Finite time blow-up analysis for the generalized Proudman-Johnson model
Jie Guo, Quansen Jiu
TL;DR
The paper analyzes the generalized Proudman–Johnson equation on the torus with a parameter $a$ and viscosity $ u$, focusing on the regime near $a=1$. It develops a dynamic rescaling framework and a weighted energy method to classify singularity formation, self-similar blow-up, and global existence across inviscid and viscous regimes. Key results include the construction of self-similar profiles for near-$a=1$ inviscid dynamics, finite-time blow-up for $a>1$ (and for viscous cases with small $|1-a|$), global existence for $a<1$, and Hölder-data blow-up at $a=1$, with precise energy estimates in weighted spaces. Together, these findings illuminate the delicate balance between convection and vortex-stretching in a one-parameter family of fluid models and provide rigorous criteria for singularity formation in the generalized Proudman–Johnston dynamics.
Abstract
In this paper, we study the generalized Proudman-Johnson equation posed on the torus.
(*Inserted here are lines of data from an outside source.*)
-- pv_equiv track=rewrite | github.com/cristihainic/topcoder | PrefixCode.py | isOne
-- ===== SOURCE A (Python) =====
-- def isOne(words):
--
--     word_index = []
--
--     for i in words:
--         for j in words:
--             if i != j:
--                 if j.startswith(i):
--                     word_index.append(words.index(i))
--
--     if word_index:
--         return "No, {}".format(min(word_index))
--     else:
--         return "Yes"
-- ===== SOURCE B (Python) =====
-- def isOne(words):
--     distinct = set(words)
--
--     def bad(w):
--         return any(v != w and v.startswith(w) for v in distinct)
--
--     for idx, w in enumerate(words):
--         if bad(w):
--             return "No, {}".format(idx)
--     return "Yes"
-- ===== Notes on version B (the rewrite author's own statement) =====
-- stated objective: faster
-- what changed: B replaces A's nested value-loops with repeated list.index calls and a collected index list by a single indexed scan that early-returns at the first word that prefixes another distinct word, checking against a set built once.
import Mathlib
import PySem

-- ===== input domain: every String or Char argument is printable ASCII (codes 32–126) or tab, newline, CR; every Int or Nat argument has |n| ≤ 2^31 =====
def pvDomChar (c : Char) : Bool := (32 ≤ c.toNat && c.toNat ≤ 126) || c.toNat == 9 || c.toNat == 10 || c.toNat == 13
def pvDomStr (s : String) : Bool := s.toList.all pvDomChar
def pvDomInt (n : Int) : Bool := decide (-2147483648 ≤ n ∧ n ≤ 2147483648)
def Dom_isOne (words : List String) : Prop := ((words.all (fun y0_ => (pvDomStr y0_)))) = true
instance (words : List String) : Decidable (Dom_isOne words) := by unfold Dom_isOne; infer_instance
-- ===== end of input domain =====

-- B replaces A's nested value-loops + repeated list.index by one indexed scan with early return
-- over a set built once.

-- ===== PORT A =====
-- words.index(i) always succeeds here (i ∈ words), so `.getD 0` is never taken.
def isOne (words : List String) : String :=
  let word_index : List Int :=
    words.foldl (fun acc i =>
      words.foldl (fun acc j =>
        if i ≠ j then
          if PySem.Str.startswith j i then
            acc ++ [(((PySem.List.index? words i).getD 0 : Nat) : Int)]
          else acc
        else acc) acc) []
  if word_index ≠ [] then
    "No, " ++ PySem.Int.toStr ((PySem.List.min? word_index (fun x => x)).getD 0)
  else
    "Yes"

-- ===== PORT B =====
-- Source B's inner helper `bad(w)`: does some other distinct word start with w?
def pvBad (distinct : List String) (w : String) : Bool :=
  distinct.any (fun v => v ≠ w && PySem.Str.startswith v w)

-- Source B's for-loop over enumerate(words) with early return
def isOneAltGo (distinct : List String) (idx : Int) : List String → String
  | [] => "Yes"
  | w :: rest =>
      if pvBad distinct w then
        "No, " ++ PySem.Int.toStr idx
      else
        isOneAltGo distinct (idx + 1) rest

def isOne_alt (words : List String) : String :=
  isOneAltGo (PySem.Set.ofList words) 0 words

-- ===== PRECONDITION & SPEC =====
def Spec_isOne (words : List String) (out : String) : Prop := out = isOne_alt words
instance (words : List String) (out : String) : Decidable (Spec_isOne words out) := by unfold Spec_isOne; infer_instance

-- ===== CLAIM (what is proved, stated in full; the proofs are below) =====
def Claim_equal_isOne : Prop := ∀ (words : List String), Dom_isOne words → Spec_isOne words (isOne words)

-- ===== LEMMAS AND PROOFS =====

theorem pvBad_iff (words : List String) (w : String) :
    pvBad (PySem.Set.ofList words) w = true ↔
      ∃ v ∈ words, v ≠ w ∧ PySem.Str.startswith v w = true := by
  simp [pvBad, List.any_eq_true, PySem.Set.mem_ofList]

-- A's appended value for word i
def pvIdx (words : List String) (i : String) : Int :=
  (((PySem.List.index? words i).getD 0 : Nat) : Int)

-- A's inner-loop contribution for word i
def pvG (words : List String) (i : String) : List Int :=
  (words.filter (fun j => decide (i ≠ j) && PySem.Str.startswith j i)).map (fun _ => pvIdx words i)

theorem inner_fold_eq (words : List String) (i : String) (acc : List Int) :
    words.foldl (fun acc j =>
        if i ≠ j then
          if PySem.Str.startswith j i then
            acc ++ [(((PySem.List.index? words i).getD 0 : Nat) : Int)]
          else acc
        else acc) acc = acc ++ pvG words i := by
  have hf : (fun (acc : List Int) j =>
        if i ≠ j then
          if PySem.Str.startswith j i then
            acc ++ [(((PySem.List.index? words i).getD 0 : Nat) : Int)]
          else acc
        else acc)
      = (fun (acc : List Int) j =>
          if (decide (i ≠ j) && PySem.Str.startswith j i) then acc ++ [pvIdx words i] else acc) := by
    funext acc j
    by_cases h1 : i = j <;> by_cases h2 : PySem.Str.startswith j i = true <;>
      simp [h1, pvIdx]
  rw [hf, PySem.List.foldl_append_if]
  rfl

theorem word_index_eq (words : List String) :
    words.foldl (fun acc i =>
      words.foldl (fun acc j =>
        if i ≠ j then
          if PySem.Str.startswith j i then
            acc ++ [(((PySem.List.index? words i).getD 0 : Nat) : Int)]
          else acc
        else acc) acc) ([] : List Int) = words.flatMap (pvG words) := by
  have hf : (fun (acc : List Int) i =>
      words.foldl (fun acc j =>
        if i ≠ j then
          if PySem.Str.startswith j i then
            acc ++ [(((PySem.List.index? words i).getD 0 : Nat) : Int)]
          else acc
        else acc) acc) = (fun (acc : List Int) i => acc ++ pvG words i) := by
    funext acc i; exact inner_fold_eq words i acc
  rw [hf, PySem.List.foldl_append_eq_flatMap]
  rfl

theorem mem_word_index (words : List String) (x : Int) :
    x ∈ words.flatMap (pvG words) ↔
      ∃ i ∈ words, pvBad (PySem.Set.ofList words) i = true ∧ x = pvIdx words i := by
  simp only [List.mem_flatMap, pvG, List.mem_map, List.mem_filter, Bool.and_eq_true,
    decide_eq_true_eq]
  constructor
  · rintro ⟨i, hi, j, ⟨⟨hj, hne, hsw⟩, rfl⟩⟩
    exact ⟨i, hi, (pvBad_iff words i).mpr ⟨j, hj, fun h => hne h.symm, hsw⟩, rfl⟩
  · rintro ⟨i, hi, hb, rfl⟩
    obtain ⟨v, hv, hne, hsw⟩ := (pvBad_iff words i).mp hb
    exact ⟨i, hi, v, ⟨⟨hv, fun h => hne h.symm, hsw⟩, rfl⟩⟩

theorem pvIdx_spec (words : List String) (i : String) (hi : i ∈ words) :
    ∃ (k : Nat) (hk : k < words.length),
      pvIdx words i = (k : Int) ∧ words[k] = i ∧ ∀ j (hj : j < k), words[j]'(hj.trans hk) ≠ i := by
  obtain ⟨k, hk⟩ := Option.isSome_iff_exists.mp ((PySem.List.index?_isSome_iff words i).mpr hi)
  obtain ⟨hlt, hget, hmin⟩ := PySem.List.getElem_of_index?_eq_some hk
  exact ⟨k, hlt, by unfold pvIdx; rw [hk]; rfl, hget, hmin⟩

-- B's scan, characterized
theorem altGo_yes (s : List String) (l : List String) (idx : Int)
    (h : ∀ w ∈ l, pvBad s w = false) :
    isOneAltGo s idx l = "Yes" := by
  induction l generalizing idx with
  | nil => rfl
  | cons w rest ih =>
      rw [isOneAltGo,
        if_neg (by rw [h w (List.mem_cons_self)]; exact Bool.false_ne_true)]
      exact ih _ (fun w' hw' => h w' (List.mem_cons_of_mem _ hw'))

theorem altGo_no (s : List String) (l : List String) (idx : Int)
    (h : ∃ w ∈ l, pvBad s w = true) :
    isOneAltGo s idx l = "No, " ++ PySem.Int.toStr (idx + (l.findIdx (pvBad s) : Int)) := by
  induction l generalizing idx with
  | nil => simp at h
  | cons w rest ih =>
      by_cases hw : pvBad s w = true
      · rw [isOneAltGo, if_pos hw]
        simp [List.findIdx_cons, hw]
      · have hrest : ∃ w ∈ rest, pvBad s w = true := by
          rcases h with ⟨w', hw', hb⟩
          rcases List.mem_cons.mp hw' with rfl | hm
          · exact absurd hb hw
          · exact ⟨w', hm, hb⟩
        rw [isOneAltGo, if_neg hw, ih _ hrest]
        simp only [List.findIdx_cons, Bool.eq_false_iff.mpr hw, cond_false]
        congr 2
        push_cast
        ring

-- ===== VERDICT (by name: the statement is the Claim_ definition above) =====
theorem isOne_spec : Claim_equal_isOne := by
  intro words _
  unfold Spec_isOne isOne isOne_alt
  simp only [word_index_eq words]
  by_cases hex : ∃ w ∈ words, pvBad (PySem.Set.ofList words) w = true
  · -- some word is a prefix of another distinct word
    have hFlt : words.findIdx (pvBad (PySem.Set.ofList words)) < words.length :=
      List.findIdx_lt_length.mpr hex
    set F : Nat := words.findIdx (pvBad (PySem.Set.ofList words)) with hF
    have hPF : pvBad (PySem.Set.ofList words) (words[F]'hFlt) = true := List.findIdx_getElem
    -- (F : Int) is in the word_index list
    have hFmem : (F : Int) ∈ words.flatMap (pvG words) := by
      rw [mem_word_index]
      refine ⟨words[F]'hFlt, List.getElem_mem _, hPF, ?_⟩
      obtain ⟨k, hk, hkval, hkget, hkmin⟩ := pvIdx_spec words (words[F]'hFlt) (List.getElem_mem _)
      have hkF : k = F := by
        have h1 : ¬ F < k := fun hlt => hkmin F hlt rfl
        have h2 : ¬ k < F := by
          intro hlt
          have hfalse := List.not_of_lt_findIdx (p := pvBad (PySem.Set.ofList words))
            (xs := words) (hF ▸ hlt)
          exact Bool.false_ne_true (hfalse.symm.trans ((congrArg _ hkget).trans hPF))
        omega
      rw [hkval, hkF]
    -- every member of word_index is ≥ F
    have hFmin : ∀ x ∈ words.flatMap (pvG words), (F : Int) ≤ x := by
      intro x hx
      obtain ⟨i, hi, hbad, rfl⟩ := (mem_word_index words x).mp hx
      obtain ⟨k, hk, hkval, hkget, _⟩ := pvIdx_spec words i hi
      have : ¬ k < F := by
        intro hlt
        have hfalse := List.not_of_lt_findIdx (p := pvBad (PySem.Set.ofList words))
          (xs := words) (hF ▸ hlt)
        exact Bool.false_ne_true (hfalse.symm.trans ((congrArg _ hkget).trans hbad))
      rw [hkval]
      omega
    have hne : words.flatMap (pvG words) ≠ [] := fun h => by
      rw [h] at hFmem; exact absurd hFmem (List.not_mem_nil)
    rw [if_pos hne]
    -- the min is exactly F
    obtain ⟨m, hm⟩ : ∃ m, PySem.List.min? (words.flatMap (pvG words)) (fun x => x) = some m := by
      cases hmm : PySem.List.min? (words.flatMap (pvG words)) (fun x => x) with
      | none => exact absurd ((PySem.List.min?_eq_none_iff _ _).mp hmm) hne
      | some m => exact ⟨m, rfl⟩
    have hmF : m = (F : Int) := by
      have h1 : (F : Int) ≤ m := hFmin m (PySem.List.min?_mem hm)
      have h2 : m ≤ (F : Int) := PySem.List.min?_isMin hm _ hFmem
      omega
    rw [hm, altGo_no _ _ _ hex]
    congr 2
    rw [← hF]
    simp [hmF]
  · -- no word is a prefix of another distinct word
    have hall : ∀ w ∈ words, pvBad (PySem.Set.ofList words) w = false := by
      push Not at hex
      intro w hw
      simpa using hex w hw
    have hnil : words.flatMap (pvG words) = [] := by
      rcases h : words.flatMap (pvG words) with _ | ⟨x, t⟩
      · rfl
      · exfalso
        have hxmem : x ∈ words.flatMap (pvG words) := by rw [h]; simp
        obtain ⟨i, hi, hbad, _⟩ := (mem_word_index words x).mp hxmem
        rw [hall i hi] at hbad
        exact Bool.false_ne_true hbad
    rw [hnil, if_neg (by simp)]
    exact (altGo_yes _ _ _ hall).symm
theorem tw_getElem (p : Int → Bool) (l : List Int) (i : Nat) (h2 : i < l.length)
    (h : i < (l.takeWhile p).length) : p l[i] := by
  induction l generalizing i with
  | nil => simp at h2
  | cons a t ih =>
    by_cases hp : p a
    · cases i with
      | zero => simpa using hp
      | succ j =>
        simp only [List.takeWhile_cons, hp, if_true, List.length_cons] at h
        simpa using ih j (by simpa using h2) (by omega)
    · simp [hp] at h

theorem tw_not (p : Int → Bool) (l : List Int) (h : (l.takeWhile p).length < l.length) :
    ¬ p (l[(l.takeWhile p).length]'h) := by
  induction l with
  | nil => simp at h
  | cons a t ih =>
    by_cases hp : p a
    · simp only [List.takeWhile_cons, hp, if_true, List.length_cons] at h ⊢
      simpa using ih (by omega)
    · simp [hp]

theorem insert_natCast (top : List Int) (n : Nat) (x : Int) (hn : n ≤ top.length) :
    PySem.List.insert top (n : Int) x = top.take n ++ x :: top.drop n := by
  simp only [PySem.List.insert, PySem.List.sliceIndices]
  norm_num
  split_ifs with h1
  · exact absurd h1 (by omega)
  · rw [min_eq_left (by exact_mod_cast hn)]
    simp

theorem insAsc_eq_insertAt (x : Int) (top : List Int) :
    top.take (top.takeWhile (fun y => decide (y ≤ x))).length ++
      x :: top.drop (top.takeWhile (fun y => decide (y ≤ x))).length = insAsc x top := by
  induction top with
  | nil => rfl
  | cons y ys ih =>
    by_cases hy : y ≤ x
    · simp only [List.takeWhile_cons, hy, decide_true, if_true, List.length_cons,
        List.take_succ_cons, List.drop_succ_cons, List.cons_append, insAsc]
      rw [ih]
    · simp [insAsc, hy]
In the critical regime where the parameter $a$ is close to and slightly greater than 1, we establish finite time blow-up of smooth solutions to the inviscid case. Moreover, we show that the blow-up is asymptotically self-similar for a class of smooth initial data. In contrast, when the parameter $a$ lies slightly below 1, we prove the global in time existence for the same initial data. In addition, we demonstrate that inviscid Proudman-Johnson equation with Hölder continuous data also develops a self-similar blow-up. Finally, for the viscous case with $a>1$, we prove that smooth initial data can still lead to finite time blow-up.